ArcSight Database Has Now Become Smarter!

This version of the ArcSight Database separates computing from storage to provide an intelligent and cost-effective way of storing security event data for the long term. Basically, instead of storing data locally, the database will use a single communal storage location for all data and metadata. Communal storage is the database's centralized storage location, shared among the database nodes. Communal storage is based on an object store, such as Amazon's S3 bucket in the cloud or a storage device for an on-premises deployment. The database relies on the object store to maintain the durable copy of the data.

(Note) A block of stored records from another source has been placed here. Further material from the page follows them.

-- pv_equiv track=rewrite | github.com/AlexanderGetman/yahtzee-python | pyahtzee/combinations.py | one_pair
-- ===== SOURCE A (Python) =====
-- def one_pair(my_list):
--     duplicates = []
--     max_number = 0
--     for num in my_list:
--         if my_list.count(num) > 1 and num not in duplicates:
--             duplicates.append(num)
--     if duplicates:
--         for num in duplicates:
--             if num > max_number:
--                 max_number = num
--     return max_number * 2
-- ===== SOURCE B (Python) =====
-- def one_pair(my_list):
--     s = sorted(my_list)
--     best = 0
--     for a, b in zip(s, s[1:]):
--         if a == b:
--             best = a
--     return max(best, 0) * 2
-- ===== Notes on version B (the rewrite author's own statement) =====
-- stated objective: faster
-- what changed: Instead of collecting duplicates via quadratic count scans and then maximising, B sorts a copy of the list and makes one adjacent-pair scan: sortedness makes the last equal neighbour pair the largest duplicated value.
import Mathlib
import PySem

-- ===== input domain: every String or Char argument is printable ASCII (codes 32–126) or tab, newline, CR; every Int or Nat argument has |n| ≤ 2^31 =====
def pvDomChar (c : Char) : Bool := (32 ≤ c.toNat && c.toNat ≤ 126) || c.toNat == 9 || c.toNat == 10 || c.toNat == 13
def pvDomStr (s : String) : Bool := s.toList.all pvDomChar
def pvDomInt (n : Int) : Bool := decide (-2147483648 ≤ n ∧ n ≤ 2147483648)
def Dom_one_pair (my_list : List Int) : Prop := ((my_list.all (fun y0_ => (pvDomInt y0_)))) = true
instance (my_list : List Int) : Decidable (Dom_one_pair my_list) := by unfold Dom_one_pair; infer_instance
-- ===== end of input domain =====

-- B sorts a copy and scans adjacent pairs once instead of A's count-inside-loop duplicate collection; proved equal on all inputs.


-- ===== PORT A =====
def one_pair (my_list : List Int) : Int :=
  let duplicates : List Int :=
    my_list.foldl (fun ds num =>
      if PySem.List.count my_list num > 1 ∧ num ∉ ds then ds ++ [num] else ds) []
  let max_number : Int :=
    if duplicates ≠ [] then
      duplicates.foldl (fun m num => if num > m then num else m) 0
    else 0
  max_number * 2

-- ===== PORT B =====
def one_pair_alt (my_list : List Int) : Int :=
  let s : List Int := PySem.List.sorted my_list (fun x => x) false
  let best : Int :=
    (s.zip (PySem.List.slice s (some 1) none)).foldl
      (fun best ab => if ab.1 = ab.2 then ab.1 else best) 0
  max best 0 * 2

-- ===== PRECONDITION & SPEC =====
def Spec_one_pair (my_list : List Int) (out : Int) : Prop := out = one_pair_alt my_list
instance (my_list : List Int) (out : Int) : Decidable (Spec_one_pair my_list out) := by unfold Spec_one_pair; infer_instance

-- ===== CLAIM (what is proved, stated in full; the proofs are below) =====
def Claim_equal_one_pair : Prop := ∀ (my_list : List Int), Dom_one_pair my_list → Spec_one_pair my_list (one_pair my_list)

-- ===== LEMMAS AND PROOFS =====

-- The value recorded by B's adjacent-pair scan: the last adjacent equal pair of s, if any.
def lastDup : List Int → Option Int
  | a :: b :: t =>
    match lastDup (b :: t) with
    | some v => some v
    | none => if a = b then some a else none
  | _ => none

-- B's fold over zipped neighbours computes lastDup (with the init as default).
lemma fold_zip_eq_lastDup : ∀ (s : List Int) (init : Int),
    (s.zip s.tail).foldl (fun best ab => if ab.1 = ab.2 then ab.1 else best) init =
      (lastDup s).getD init := by
  intro s
  induction s with
  | nil => intro init; simp [lastDup]
  | cons a t ih =>
    cases t with
    | nil => intro init; simp [lastDup]
    | cons b u =>
      intro init
      simp only [List.tail_cons, List.zip_cons_cons, List.foldl_cons]
      have h := ih (if a = b then a else init)
      simp only [List.tail_cons] at h
      rw [h]
      simp only [lastDup]
      cases hld : lastDup (b :: u) with
      | some v => simp
      | none => split_ifs <;> simp

-- A's duplicate-collecting fold: membership characterisation.
lemma mem_dupfold (P : Int → Prop) [DecidablePred P] (xs : List Int) :
    ∀ (acc : List Int) (x : Int),
      x ∈ xs.foldl (fun ds num => if P num ∧ num ∉ ds then ds ++ [num] else ds) acc ↔
        x ∈ acc ∨ (x ∈ xs ∧ P x) := by
  induction xs with
  | nil => simp
  | cons y ys ih =>
    intro acc x
    simp only [List.foldl_cons]
    by_cases hy : P y ∧ y ∉ acc
    · rw [if_pos hy, ih]
      simp only [List.mem_cons]
      constructor
      · rintro (h | h)
        · rcases List.mem_append.mp h with h | h
          · exact Or.inl h
          · have hxy : x = y := by simpa using h
            exact Or.inr ⟨Or.inl hxy, hxy ▸ hy.1⟩
        · exact Or.inr ⟨Or.inr h.1, h.2⟩
      · rintro (h | ⟨h | h, hp⟩)
        · exact Or.inl (List.mem_append.mpr (Or.inl h))
        · exact Or.inl (List.mem_append.mpr (by simp [h]))
        · exact Or.inr ⟨h, hp⟩
    · rw [if_neg hy, ih]
      constructor
      · rintro (h | h)
        · exact Or.inl h
        · exact Or.inr ⟨List.mem_cons_of_mem _ h.1, h.2⟩
      · rintro (h | ⟨h, hp⟩)
        · exact Or.inl h
        · rcases List.mem_cons.mp h with rfl | h
          · by_cases hmem : x ∈ acc
            · exact Or.inl hmem
            · exact absurd ⟨hp, hmem⟩ hy
          · exact Or.inr ⟨h, hp⟩

-- A's max loop, expressed with `max`.
lemma max_body_eq : (fun (m num : Int) => if num > m then num else m) = max := by
  funext m n
  simp only [max_def]
  split_ifs <;> omega

-- Upper bound for a max fold.
lemma foldl_max_le (c : Int) : ∀ (L : List Int) (init : Int),
    init ≤ c → (∀ x ∈ L, x ≤ c) → L.foldl max init ≤ c := by
  intro L
  induction L with
  | nil => intro init hi _; simpa using hi
  | cons y ys ih =>
    intro init hi h
    simp only [List.foldl_cons]
    exact ih _ (max_le hi (h y (by simp))) (fun x hx => h x (by simp [hx]))

-- A's max fold over a list with a known member bounding all members.
lemma maxfold_eq (L : List Int) (m : Int) (hm : m ∈ L) (hub : ∀ x ∈ L, x ≤ m) :
    L.foldl (fun a n => if n > a then n else a) 0 = max 0 m := by
  rw [max_body_eq]
  rcases PySem.List.le_foldl_max L (0 : Int) with ⟨h0, hmem⟩
  have h1 : L.foldl max 0 ≤ max 0 m :=
    foldl_max_le _ L 0 (le_max_left 0 m)
      (fun x hx => le_trans (hub x hx) (le_max_right 0 m))
  exact le_antisymm h1 (max_le h0 (hmem m hm))

-- On a sorted list, lastDup is the largest duplicated value (none iff no duplicates).
lemma lastDup_sorted : ∀ (s : List Int), s.Pairwise (· ≤ ·) →
    (lastDup s = none ∧ ∀ w : Int, ¬ 1 < s.count w) ∨
    (∃ m, lastDup s = some m ∧ 1 < s.count m ∧ ∀ w : Int, 1 < s.count w → w ≤ m) := by
  intro s
  induction s with
  | nil => intro _; left; simp [lastDup]
  | cons a t ih =>
    intro hs
    cases t with
    | nil =>
      left
      refine ⟨by simp [lastDup], fun w => ?_⟩
      simp [List.count_cons]
      split_ifs <;> omega
    | cons b u =>
      rcases List.pairwise_cons.mp hs with ⟨ha, hs'⟩
      have hb : ∀ x ∈ u, b ≤ x := (List.pairwise_cons.mp hs').1
      rcases ih hs' with ⟨hnone, hnd⟩ | ⟨m, hm, hcm, hub⟩
      · by_cases hab : a = b
        · right
          refine ⟨a, by simp [lastDup, hnone, hab], ?_, ?_⟩
          · have hmem : 0 < (b :: u).count a := List.count_pos_iff.mpr (by simp [hab])
            rw [List.count_cons_self]; omega
          · intro w hw
            by_cases hwa : w = a
            · exact le_of_eq hwa
            · exfalso
              apply hnd w
              have : (a :: b :: u).count w = (b :: u).count w + if a = w then 1 else 0 := by
                simp [List.count_cons]
              rw [this, if_neg (fun h => hwa h.symm)] at hw
              omega
        · left
          refine ⟨by simp [lastDup, hnone, hab], fun w hw => ?_⟩
          have hcw : (a :: b :: u).count w = (b :: u).count w + if a = w then 1 else 0 := by
            simp [List.count_cons]
          have hnw := hnd w
          by_cases hwa : w = a
          · -- a would need to appear in b :: u, impossible for a ≠ b with sortedness
            have hnot : a ∉ b :: u := by
              intro hmem
              rcases List.mem_cons.mp hmem with h | h
              · exact hab h
              · exact hab (le_antisymm (ha b (by simp)) (hb a h))
            have : (b :: u).count w = 0 := by
              rw [hwa]; exact List.count_eq_zero.mpr hnot
            rw [hcw, this] at hw
            split_ifs at hw <;> omega
          · rw [hcw, if_neg (fun h => hwa h.symm)] at hw
            omega
      · right
        have hmmem : m ∈ b :: u := List.count_pos_iff.mp (by omega)
        have hbm : b ≤ m := by
          rcases List.mem_cons.mp hmmem with h | h
          · exact le_of_eq h.symm
          · exact hb m h
        refine ⟨m, by simp [lastDup, hm], ?_, ?_⟩
        · have : (b :: u).count m ≤ (a :: b :: u).count m := by
            simp [List.count_cons]
          omega
        · intro w hw
          by_cases hwa : w = a
          · exact hwa ▸ le_trans (ha b (by simp)) hbm
          · apply hub w
            have : (a :: b :: u).count w = (b :: u).count w + if a = w then 1 else 0 := by
              simp [List.count_cons]
            rw [this, if_neg (fun h => hwa h.symm)] at hw
            omega

-- ===== VERDICT (by name: the statement is the Claim_ definition above) =====
theorem one_pair_spec : Claim_equal_one_pair := by
  intro xs _
  simp only [Spec_one_pair, one_pair, one_pair_alt]
  rw [PySem.List.slice_from_one, fold_zip_eq_lastDup]
  set s := PySem.List.sorted xs (fun x => x) false with hsdef
  have hperm : s.Perm xs := PySem.List.sorted_perm xs (fun x => x) false
  have hcount : ∀ v : Int, s.count v = xs.count v := fun v => hperm.count_eq v
  have hpair : s.Pairwise (· ≤ ·) := PySem.List.sorted_pairwise xs (fun x => x)
  have hPc : ∀ v : Int, PySem.List.count xs v = xs.count v := by
    intro v; simp [PySem.List.count]
  rcases lastDup_sorted s hpair with ⟨hn, hnd⟩ | ⟨m, hm, hcm, hub⟩
  · have hDA : xs.foldl (fun ds num =>
        if PySem.List.count xs num > 1 ∧ num ∉ ds then ds ++ [num] else ds) [] = [] := by
      rw [List.eq_nil_iff_forall_not_mem]
      intro x hx
      rcases (mem_dupfold (fun v => PySem.List.count xs v > 1) xs [] x).mp hx with h | ⟨_, hP⟩
      · simp at h
      · exact hnd x (by rw [hcount]; rw [hPc] at hP; omega)
    rw [hDA]
    simp [hn]
  · have hmDA : m ∈ xs.foldl (fun ds num =>
        if PySem.List.count xs num > 1 ∧ num ∉ ds then ds ++ [num] else ds) [] := by
      apply (mem_dupfold (fun v => PySem.List.count xs v > 1) xs [] m).mpr
      refine Or.inr ⟨?_, ?_⟩
      · exact hperm.mem_iff.mp (List.count_pos_iff.mp (by omega))
      · rw [hPc, ← hcount]; omega
    rw [if_pos (List.ne_nil_of_mem hmDA)]
    have hubDA : ∀ x ∈ xs.foldl (fun ds num =>
        if PySem.List.count xs num > 1 ∧ num ∉ ds then ds ++ [num] else ds) [], x ≤ m := by
      intro x hx
      rcases (mem_dupfold (fun v => PySem.List.count xs v > 1) xs [] x).mp hx with h | ⟨_, hP⟩
      · simp at h
      · exact hub x (by rw [hcount]; rw [hPc] at hP; omega)
    rw [maxfold_eq _ m hmDA hubDA, hm]
    simp [max_comm]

Why is this new solution better? When using traditional database storage, the database nodes in your cluster store all the data for the retention period. Traditionally, as the ingestion rate and retention period increases, you must increase the number of database nodes. However, with this new solution, you don't need to add more database nodes as the retention period grows. Instead, you can increase the size of the communal storage, which is significantly less expensive to expand than adding database nodes. To expand communal storage, you purchase additional storage devices without purchasing additional CPU and memory.

The database keeps the primary copy of your data in the communal storage, and the local cache serves as the secondary copy. This means that adding and removing nodes does not redistribute the primary copy. This shared storage model enables elasticity, meaning it is both time and cost effective to adapt the cluster resources to fit the usage pattern of the cluster. If a node goes down, other nodes are not impacted because of shared storage. Node restarts are fast and no recovery is needed. Thus, you do not need to keep track of and load/unload long- term retention event data explicitly. The ArcSight Database can bring them to the cache on demand automatically then move data out when not in use.

Within communal storage, data is divided into portions called shards. Shards are how the database divides the data among the nodes. Nodes subscribe to particular shards, with subscriptions balanced among the nodes. When loading or querying data, each node is responsible for the data in the shards it subscribes to.

To take advantage of this capability, you must install a new version of the database. You cannot upgrade from a previous version.